I’m kind of big on snap shirts. A.k.a. “pearl snap shirts,” or “western shirts.” I even heard a saleswoman yesterday call them “button-up” shirts, though I think she was referring to shirts that weren’t t-shirts or polo style. But finding the ultimate snap shirt is an ordeal.
It’s this category of men’s apparel, specifically casual shirts, that I’m enraptured with, and I want to help you find one as much as I want to help myself.
Readers will know from what I’ve written elsewhere how much I like snap shirts and how I’ve bought them over the years, even though I was born and raised in New York City and my family has California roots. There’s nothing to suggest cowboy-ness. In fact, my (Texan) wife said, “Only cowboys and dorks wear pearl snap shirts, and you’re not a cowboy.
I still love ’em and I buy ’em and I wear ’em.
But I can’t find this one particular shirt, so as I write I’m going to go on a journey, and perhaps you’ll come with me if you, too are looking for a snap shirt.
Why snap shirts?
As I mentioned above, I grew up in NYC, where now everyone wears black clothing — (true) — and it’s usually tight fitting because everyone has six-pack abs, even the dogs out for walks. Everyone is beautiful there. (Not like LA, but in an inimitable New York way.)
Snap shirts are a combination of throwback to simpler times and ultra-urban-hipster modern. More hip and cool than the black clothes wearing Manhattanites I grew up with and spent most of my adulthood with. They are colorful, cheery, simple, and give me a sense of peace and relaxation. Like I can be myself wearing them.
So there’s the fashion side and there’s the practical side.
The practical side is that:
- They’re easier to put on and easier to take off.
- They can get wrinkled and still look good. (Unless you’re wearing a really nice solid color Wrangler long-sleeved snap shirt and taking your belle to the rodeo. In that case, you want it starched and pressed.
- You can sweat in them and they don’t stank too bad, because they’re loose fitting.
- You can wear them tucked in (more formal), or loose. The cowboys wore them tucked in, and the tails of these shirts were made longer for that purpose — so that they wouldn’t come untucked so easily while working on the ranch or riding a horse. (True.)

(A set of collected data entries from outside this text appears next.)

-- pv_equiv track=rewrite | github.com/rubenxrodriguez/Summer25Projects | U18_Python/Scraper/sports_ref_scrape copy.py | parse_stats_table
-- ===== SOURCE A (Python) =====
-- def parse_stats_table(table_text):
--     """Properly parse the stats table accounting for multi-word columns"""
--     lines = table_text.split('\n')
--     headers = ['Season', 'Team', 'Conf', 'Class', 'Pos', 'G', 'GS', 'MP', 'FG', 'FGA', 'FG%',
--                '3P', '3PA', '3P%', '2P', '2PA', '2P%', 'eFG%', 'FT', 'FTA', 'FT%',
--                'ORB', 'DRB', 'TRB', 'AST', 'STL', 'BLK', 'TOV', 'PF', 'PTS', 'Awards']
--
--     seasons = []
--     current_line = []
--
--     # Handle multi-line season entries (where awards wrap)
--     for line in lines[1:]:  # Skip header
--         parts = line.split()
--         if len(parts) > 5 and parts[0][0].isdigit():  # New season
--             if current_line:
--                 seasons.append(' '.join(current_line))
--             current_line = [line]
--         else:
--             current_line.append(line)
--
--     if current_line:
--         seasons.append(' '.join(current_line))
--
--     # Parse each season
--     season_data = []
--     for season in seasons:
--         parts = season.split()
--         season_dict = {}
--         i = 0
--         for header in headers:
--             if header == 'Awards' and i < len(parts):
--                 season_dict[header] = ' '.join(parts[i:])
--                 break
--             if i < len(parts):
--                 season_dict[header] = parts[i]
--                 i += 1
--             else:
--                 season_dict[header] = None
--         season_data.append(season_dict)
--
--     return season_data
-- ===== SOURCE B (Python) =====
-- HEADERS = ['Season', 'Team', 'Conf', 'Class', 'Pos', 'G', 'GS', 'MP', 'FG', 'FGA', 'FG%',
--            '3P', '3PA', '3P%', '2P', '2PA', '2P%', 'eFG%', 'FT', 'FTA', 'FT%',
--            'ORB', 'DRB', 'TRB', 'AST', 'STL', 'BLK', 'TOV', 'PF', 'PTS', 'Awards']
--
--
-- def _is_new(t):
--     return len(t) > 5 and t[0][0].isdigit()
--
--
-- def _row(parts):
--     # value vector: first 30 tokens padded with None, then the Awards tail
--     vals = parts[:30] + [None] * (30 - len(parts))
--     vals.append(' '.join(parts[30:]) if len(parts) > 30 else None)
--     return dict(zip(HEADERS, vals))
--
--
-- def _groups(toks):
--     # recursively cut the token-list list at new-season lines, flattening each slice
--     if not toks:
--         return []
--     i = 1
--     while i < len(toks) and not _is_new(toks[i]):
--         i += 1
--     return [[w for t in toks[:i] for w in t]] + _groups(toks[i:])
--
--
-- def parse_stats_table(table_text):
--     """Recursive slicing into season groups; rows built by zipping headers with a padded value vector."""
--     toks = [line.split() for line in table_text.split('\n')[1:]]
--     return [_row(g) for g in _groups(toks)]
-- ===== Notes on version B (the rewrite author's own statement) =====
-- stated objective: alternative
-- what changed: B replaces A's two accumulator loops (collect lines per season, ' '-join them, re-split each joined string and walk the 31 headers with a running index) by a recursion that slices the list of tokenised lines at each new-season line and, per group, zips the header list against a padded value vector (tokens, then Nones, then the joined Awards tail).
import Mathlib
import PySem

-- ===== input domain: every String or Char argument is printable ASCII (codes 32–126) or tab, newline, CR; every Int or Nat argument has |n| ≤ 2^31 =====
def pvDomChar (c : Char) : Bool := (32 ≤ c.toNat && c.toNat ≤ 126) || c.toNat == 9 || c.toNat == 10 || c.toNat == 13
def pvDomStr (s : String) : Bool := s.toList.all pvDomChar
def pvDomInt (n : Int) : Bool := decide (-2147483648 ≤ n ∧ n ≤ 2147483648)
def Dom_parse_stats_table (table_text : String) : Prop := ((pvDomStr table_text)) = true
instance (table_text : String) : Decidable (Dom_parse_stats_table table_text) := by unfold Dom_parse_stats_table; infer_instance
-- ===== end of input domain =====

-- B replaces A's accumulate-join-resplit loops by a recursion that slices the token-list
-- list at new-season lines and zips the headers with a padded value vector (objective: alternative).

-- ===== PORT A =====
-- the fixed header list of A
def pvHeadersA : List String :=
  ["Season", "Team", "Conf", "Class", "Pos", "G", "GS", "MP", "FG", "FGA", "FG%",
   "3P", "3PA", "3P%", "2P", "2PA", "2P%", "eFG%", "FT", "FTA", "FT%",
   "ORB", "DRB", "TRB", "AST", "STL", "BLK", "TOV", "PF", "PTS", "Awards"]

-- len(parts) > 5 and parts[0][0].isdigit()  (parts[0] is a split() token, hence nonempty:
-- the `none` fallthroughs are unreachable on every input the ports see)
def pvIsNewA (parts : List String) : Bool :=
  decide (parts.length > 5) &&
    (match PySem.List.pyGet? parts 0 with
     | some t =>
       (match PySem.Str.pyGet? t 0 with
        | some c => PySem.Chars.isdigit c
        | none => false)
     | none => false)

-- the body of A's first loop (state = (seasons, current_line))
def pvStepA (st : List String × List String) (line : String) : List String × List String :=
  let parts := PySem.Str.split₀ line
  if pvIsNewA parts then
    (if st.2.isEmpty then st.1 else st.1 ++ [PySem.Str.join " " st.2], [line])
  else
    (st.1, st.2 ++ [line])

-- A's per-season dict loop over `headers`; the dict is the assoc list in insertion order
-- (each header key is assigned exactly once)
def pvFieldsA (hs : List String) (parts : List String) (i : Nat) : List (String × Option String) :=
  match hs with
  | [] => []
  | h :: rest =>
    if h = "Awards" ∧ i < parts.length then
      [(h, some (PySem.Str.join " " (PySem.List.slice parts (some (i : Int)) none)))]  -- ' '.join(parts[i:]) then break
    else if i < parts.length then
      (h, some (parts.getD i "")) :: pvFieldsA rest parts (i + 1)
    else
      (h, none) :: pvFieldsA rest parts i

def parse_stats_table (table_text : String) : List (List (String × Option String)) :=
  let lines := (PySem.Str.split? table_text "\n").getD []   -- sep "\n" ≠ "": never none
  let st := (PySem.List.slice lines (some 1) none).foldl pvStepA ([], [])
  let seasons := if st.2.isEmpty then st.1 else st.1 ++ [PySem.Str.join " " st.2]
  seasons.map (fun season => pvFieldsA pvHeadersA (PySem.Str.split₀ season) 0)

-- ===== PORT B =====
-- HEADERS of Source B
def pvHeadersB : List String :=
  ["Season", "Team", "Conf", "Class", "Pos", "G", "GS", "MP", "FG", "FGA", "FG%",
   "3P", "3PA", "3P%", "2P", "2PA", "2P%", "eFG%", "FT", "FTA", "FT%",
   "ORB", "DRB", "TRB", "AST", "STL", "BLK", "TOV", "PF", "PTS", "Awards"]

-- _is_new(t): len(t) > 5 and t[0][0].isdigit()  (same unreachable-none remarks as for A)
def pvIsNewB (t : List String) : Bool :=
  decide (t.length > 5) &&
    (match PySem.List.pyGet? t 0 with
     | some w =>
       (match PySem.Str.pyGet? w 0 with
        | some c => PySem.Chars.isdigit c
        | none => false)
     | none => false)

-- _row(parts): vals = parts[:30] + [None]*(30-len(parts)); vals.append(awards); dict(zip(HEADERS, vals))
-- ([None]*(30-n) is empty for n > 30, exactly Nat subtraction; the dict is returned as its assoc list)
def pvRowB (parts : List String) : List (String × Option String) :=
  let vals : List (Option String) :=
    (PySem.List.slice parts none (some 30)).map some
      ++ List.replicate (30 - parts.length) none
      ++ [if parts.length > 30 then some (PySem.Str.join " " (PySem.List.slice parts (some 30) none)) else none]
  (PySem.Dict.ofList (pvHeadersB.zip vals)).items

- Unlike other buttoning shirts with plastic buttons, the buttons on snap shirts never come off or get broken. Or, at least, rarely do. So the shirt lasts longer and requires less maintenance. Cheaper to own in the long run.
You get the picture.
< == CLICK HERE for an overview of snap shirts; you might find one! == >
My inventory and what I lack
My first snap shirt was a Wrangler long sleeve that was mainly white and had a blue pattern as I recall.

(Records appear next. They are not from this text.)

-- pv_equiv track=rewrite | github.com/alex-strangelove/xilinx_ise_vscode | configure.py | _remove_existing_ise_config
-- ===== SOURCE A (Python) =====
-- def _remove_existing_ise_config(lines):
--     """Remove existing ise-vm host block from SSH config lines."""
--     filtered_lines = []
--     in_ise_block = False
--
--     for line in lines:
--         if line.strip().startswith("Host ise-vm"):
--             in_ise_block = True
--             continue
--         elif line.strip().startswith("Host ") and in_ise_block:
--             in_ise_block = False
--             filtered_lines.append(line)
--         elif not in_ise_block:
--             filtered_lines.append(line)
--
--     return filtered_lines
-- ===== SOURCE B (Python) =====
-- def _remove_existing_ise_config(lines):
--     """Remove existing ise-vm host block from SSH config lines."""
--     # Phase 1: group lines into segments; segments[0] is the preamble
--     # (lines before the first "Host " header), each later segment starts
--     # with a "Host " header line.
--     segments = []
--     current = []
--     for line in lines:
--         if line.strip().startswith("Host "):
--             segments.append(current)
--             current = [line]
--         else:
--             current.append(line)
--     segments.append(current)
--     # Phase 2: keep every segment that is not an ise-vm host block.
--     result = []
--     for seg in segments:
--         if not (seg and seg[0].strip().startswith("Host ise-vm")):
--             result.extend(seg)
--     return result
-- ===== Notes on version B (the rewrite author's own statement) =====
-- stated objective: alternative
-- what changed: Replaces the per-line in_ise_block boolean state machine with a two-phase decomposition: first group the lines into a preamble plus Host-header segments, then concatenate the segments whose header is not an ise-vm header.
import Mathlib
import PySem

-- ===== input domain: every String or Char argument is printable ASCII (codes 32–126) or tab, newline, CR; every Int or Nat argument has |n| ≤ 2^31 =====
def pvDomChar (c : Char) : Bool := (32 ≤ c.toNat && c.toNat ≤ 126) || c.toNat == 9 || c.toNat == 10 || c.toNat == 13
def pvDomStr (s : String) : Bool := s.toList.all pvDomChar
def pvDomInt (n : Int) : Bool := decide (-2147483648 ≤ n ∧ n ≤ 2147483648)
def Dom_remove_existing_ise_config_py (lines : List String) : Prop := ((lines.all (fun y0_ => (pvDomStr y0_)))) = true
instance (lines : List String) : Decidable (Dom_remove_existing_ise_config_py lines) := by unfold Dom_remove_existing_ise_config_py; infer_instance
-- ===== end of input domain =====

-- B differs from A only in decomposition: segment the lines, then filter segments.

-- ===== PORT A =====
-- one iteration of A's for-loop over the state (filtered_lines, in_ise_block)
def pvStepA (st : List String × Bool) (line : String) : List String × Bool :=
  if PySem.Str.startswith (PySem.Str.strip line) "Host ise-vm" then
    (st.1, true)
  else if PySem.Str.startswith (PySem.Str.strip line) "Host " && st.2 then
    (st.1 ++ [line], false)
  else if !st.2 then
    (st.1 ++ [line], st.2)
  else
    st

def remove_existing_ise_config_py (lines : List String) : List String :=
  (lines.foldl pvStepA ([], false)).1

-- ===== PORT B =====
-- phase-1 step: start a new segment at a "Host " header, else extend the current one
def pvStepB (st : List (List String) × List String) (line : String) :
    List (List String) × List String :=
  if PySem.Str.startswith (PySem.Str.strip line) "Host " then
    (st.1 ++ [st.2], [line])
  else
    (st.1, st.2 ++ [line])

-- phase-2 test: not (seg and seg[0].strip().startswith("Host ise-vm"))
def pvKeepSeg (seg : List String) : Bool :=
  match seg with
  | [] => true
  | h :: _ => !(PySem.Str.startswith (PySem.Str.strip h) "Host ise-vm")

def remove_existing_ise_config_py_alt (lines : List String) : List String :=
  let st := lines.foldl pvStepB ([], [])
  let segments := st.1 ++ [st.2]
  segments.foldl (fun res seg => if pvKeepSeg seg then res ++ seg else res) []

-- ===== PRECONDITION & SPEC =====
def Spec_remove_existing_ise_config_py (lines : List String) (out : List String) : Prop := out = remove_existing_ise_config_py_alt lines
instance (lines : List String) (out : List String) : Decidable (Spec_remove_existing_ise_config_py lines out) := by unfold Spec_remove_existing_ise_config_py; infer_instance

-- ===== CLAIM (what is proved, stated in full; the proofs are below) =====
def Claim_equal_remove_existing_ise_config_py : Prop := ∀ (lines : List String), Dom_remove_existing_ise_config_py lines → Spec_remove_existing_ise_config_py lines (remove_existing_ise_config_py lines)

-- ===== LEMMAS AND PROOFS =====

-- "Host ise-vm" header ⇒ "Host " header (prefix transitivity)
lemma pv_ise_imp_host (s : String)
    (h : PySem.Str.startswith s "Host ise-vm" = true) :
    PySem.Str.startswith s "Host " = true := by
  simp only [PySem.Str.startswith_eq, PySem.Chars.startswith_iff] at h ⊢
  exact List.IsPrefix.trans (by decide) h

-- phase 2 of B as filter-then-flatten
lemma pv_fold_keep (segs : List (List String)) (r : List String) :
    segs.foldl (fun res seg => if pvKeepSeg seg then res ++ seg else res) r
      = r ++ (segs.filter pvKeepSeg).flatten := by
  induction segs generalizing r with
  | nil => simp
  | cons s t ih =>
      simp only [List.foldl_cons, List.filter_cons]
      by_cases h : pvKeepSeg s = true
      · simp [h, ih, List.append_assoc]
      · simp [Bool.of_not_eq_true h, ih]

-- the state invariant linking A's fold to B's fold
lemma pv_key (lines : List String) :
    ∀ (segs : List (List String)) (cur : List String),
      List.foldl pvStepA
        ((segs.filter pvKeepSeg).flatten ++ (if pvKeepSeg cur then cur else []),
         !pvKeepSeg cur) lines
      = (((List.foldl pvStepB (segs, cur) lines).1.filter pvKeepSeg).flatten
           ++ (if pvKeepSeg (List.foldl pvStepB (segs, cur) lines).2 then
                 (List.foldl pvStepB (segs, cur) lines).2 else []),
         !pvKeepSeg (List.foldl pvStepB (segs, cur) lines).2) := by
  induction lines with
  | nil => intro segs cur; rfl
  | cons l t ih =>
      intro segs cur
      rw [List.foldl_cons, List.foldl_cons]
      by_cases hise : PySem.Str.startswith (PySem.Str.strip l) "Host ise-vm" = true
      · -- l is an ise-vm header: A enters the block, B starts a dropped segment
        have hhost := pv_ise_imp_host _ hise
        simp at hise hhost
        have hA : pvStepA
            ((segs.filter pvKeepSeg).flatten ++ (if pvKeepSeg cur then cur else []),
             !pvKeepSeg cur) l
            = ((segs.filter pvKeepSeg).flatten ++ (if pvKeepSeg cur then cur else []), true) := by
          simp [pvStepA, hise]
        have hB : pvStepB (segs, cur) l = (segs ++ [cur], [l]) := by
          simp [pvStepB, hhost]
        rw [hA, hB]
        have hk : pvKeepSeg [l] = false := by simp [pvKeepSeg, hise]
        have hst : ((segs.filter pvKeepSeg).flatten ++ (if pvKeepSeg cur then cur else []),
              true)
            = ((((segs ++ [cur]).filter pvKeepSeg).flatten
                 ++ (if pvKeepSeg [l] then [l] else [])), !pvKeepSeg [l]) := by
          rw [hk]
          cases hc : pvKeepSeg cur <;>
            simp [List.filter_append, hc]
        rw [hst]
        exact ih (segs ++ [cur]) [l]
      · by_cases hhost : PySem.Str.startswith (PySem.Str.strip l) "Host " = true
        · -- non-ise header: A appends it (whatever the flag), B starts a kept segment
          simp at hise hhost
          have hA : pvStepA
              ((segs.filter pvKeepSeg).flatten ++ (if pvKeepSeg cur then cur else []),
               !pvKeepSeg cur) l
              = ((segs.filter pvKeepSeg).flatten ++ (if pvKeepSeg cur then cur else []) ++ [l],
                 false) := by
            cases hc : pvKeepSeg cur <;> simp [pvStepA, hise, hhost]
          have hB : pvStepB (segs, cur) l = (segs ++ [cur], [l]) := by
            simp [pvStepB, hhost]
          rw [hA, hB]
          have hk : pvKeepSeg [l] = true := by simp [pvKeepSeg, hise]
          have hst : ((segs.filter pvKeepSeg).flatten
                ++ (if pvKeepSeg cur then cur else []) ++ [l], false)
              = ((((segs ++ [cur]).filter pvKeepSeg).flatten
                   ++ (if pvKeepSeg [l] then [l] else [])), !pvKeepSeg [l]) := by
            rw [hk]
            cases hc : pvKeepSeg cur <;>
              simp [List.filter_append, hc, List.append_assoc]
          rw [hst]
          exact ih (segs ++ [cur]) [l]
        · -- ordinary line: appended iff the current segment is kept
          simp at hise hhost
          have hA : pvStepA
              ((segs.filter pvKeepSeg).flatten ++ (if pvKeepSeg cur then cur else []),
               !pvKeepSeg cur) l
              = ((segs.filter pvKeepSeg).flatten
                   ++ (if pvKeepSeg (cur ++ [l]) then cur ++ [l] else []),
                 !pvKeepSeg (cur ++ [l])) := by
            cases cur with
            | nil => simp [pvStepA, pvKeepSeg, hise, hhost]
            | cons h0 t0 =>
                cases hc : pvKeepSeg (h0 :: t0) with
                | true =>
                    simp_all [pvStepA, pvKeepSeg]
                | false =>
                    simp_all [pvStepA, pvKeepSeg]
          have hB : pvStepB (segs, cur) l = (segs, cur ++ [l]) := by
            simp [pvStepB, hhost]
          rw [hA, hB]
          exact ih segs (cur ++ [l])

-- ===== VERDICT (by name: the statement is the Claim_ definition above) =====
theorem remove_existing_ise_config_py_spec : Claim_equal_remove_existing_ise_config_py := by
  intro lines _
  unfold Spec_remove_existing_ise_config_py
  unfold remove_existing_ise_config_py remove_existing_ise_config_py_alt
  have h := pv_key lines [] []
  have h0 : pvKeepSeg ([] : List String) = true := rfl
  simp only [h0, List.filter_nil, List.flatten_nil, if_true, Bool.not_true,
    List.nil_append] at h
  rw [h, pv_fold_keep, List.filter_append, List.flatten_append]
  cases hc : pvKeepSeg (List.foldl pvStepB ([], []) lines).2 <;>
    simp [hc]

This was in 1996, and when my wife, Karen, made that crack about cowboys and dorks, so it’s quite possible my memory of details has been damaged because of the trauma I experienced.
Over the years, I’ve bought long- and short-sleeved shirts, buying the latter only recently. In fact, I bought my first short-sleeved snap shirt in February 2018, after moving to Texas (Kerrville, in the Hill Country north of San Antonio). I did so, because I knew this was now home, and the warmer months were soon arriving, and a long-sleeved shirt wouldn’t cut it. My other shirts were fine for New York City but now I needed to augment my wardrobe.
I’d occasionally get to wear my snap shirt to one of the jobs I had in New York, because it was a relaxed church atmosphere. One time, a coworker and I showed up with almost identical clothes: jeans and a brown snap shirt. Needless to say, it was good we worked on different floors and had no group meetings together that day!
Also, fabric is very important, especially in a hot place like Texas.
When I lived in New York, I owned and still do a long-sleeved black snap shirt with brown stitching. Really beautiful shirt. Cost me close to $100. But it’s made of silk. Now, silk is pretty good in warm weather, but it can get sweat stains and also — more importantly — would never appear on any man in Kerrville, Texas. Just wouldn’t.
So, that will stay closeted until I travel to NYC next in a cooler month.
Most recent experience
Yesterday I went to Billy’s Western Wear looking for a specific short-sleeved snap shirt. I didn’t find it. Which placed me in the dilemma that prompted this article.
The shirt I was looking for was a red and blue plaid with fairly broad stripes. Not a lot of white.
Didn’t find it.
This isn’t totally unusual. I have had less success at Billy’s than elsewhere, but with the Internet, for better or worse and as we all know, our decision-making process early on incorporates the statement, “Well, if I can’t find it ___ [fill in name of favorite local retailer where your neighbors work], I can always get it on Amazon.” Which is true. One of my friends ordered a front driver-side panel for his Mercedes off Amazon and had a friend who worked at a local body shop put in on.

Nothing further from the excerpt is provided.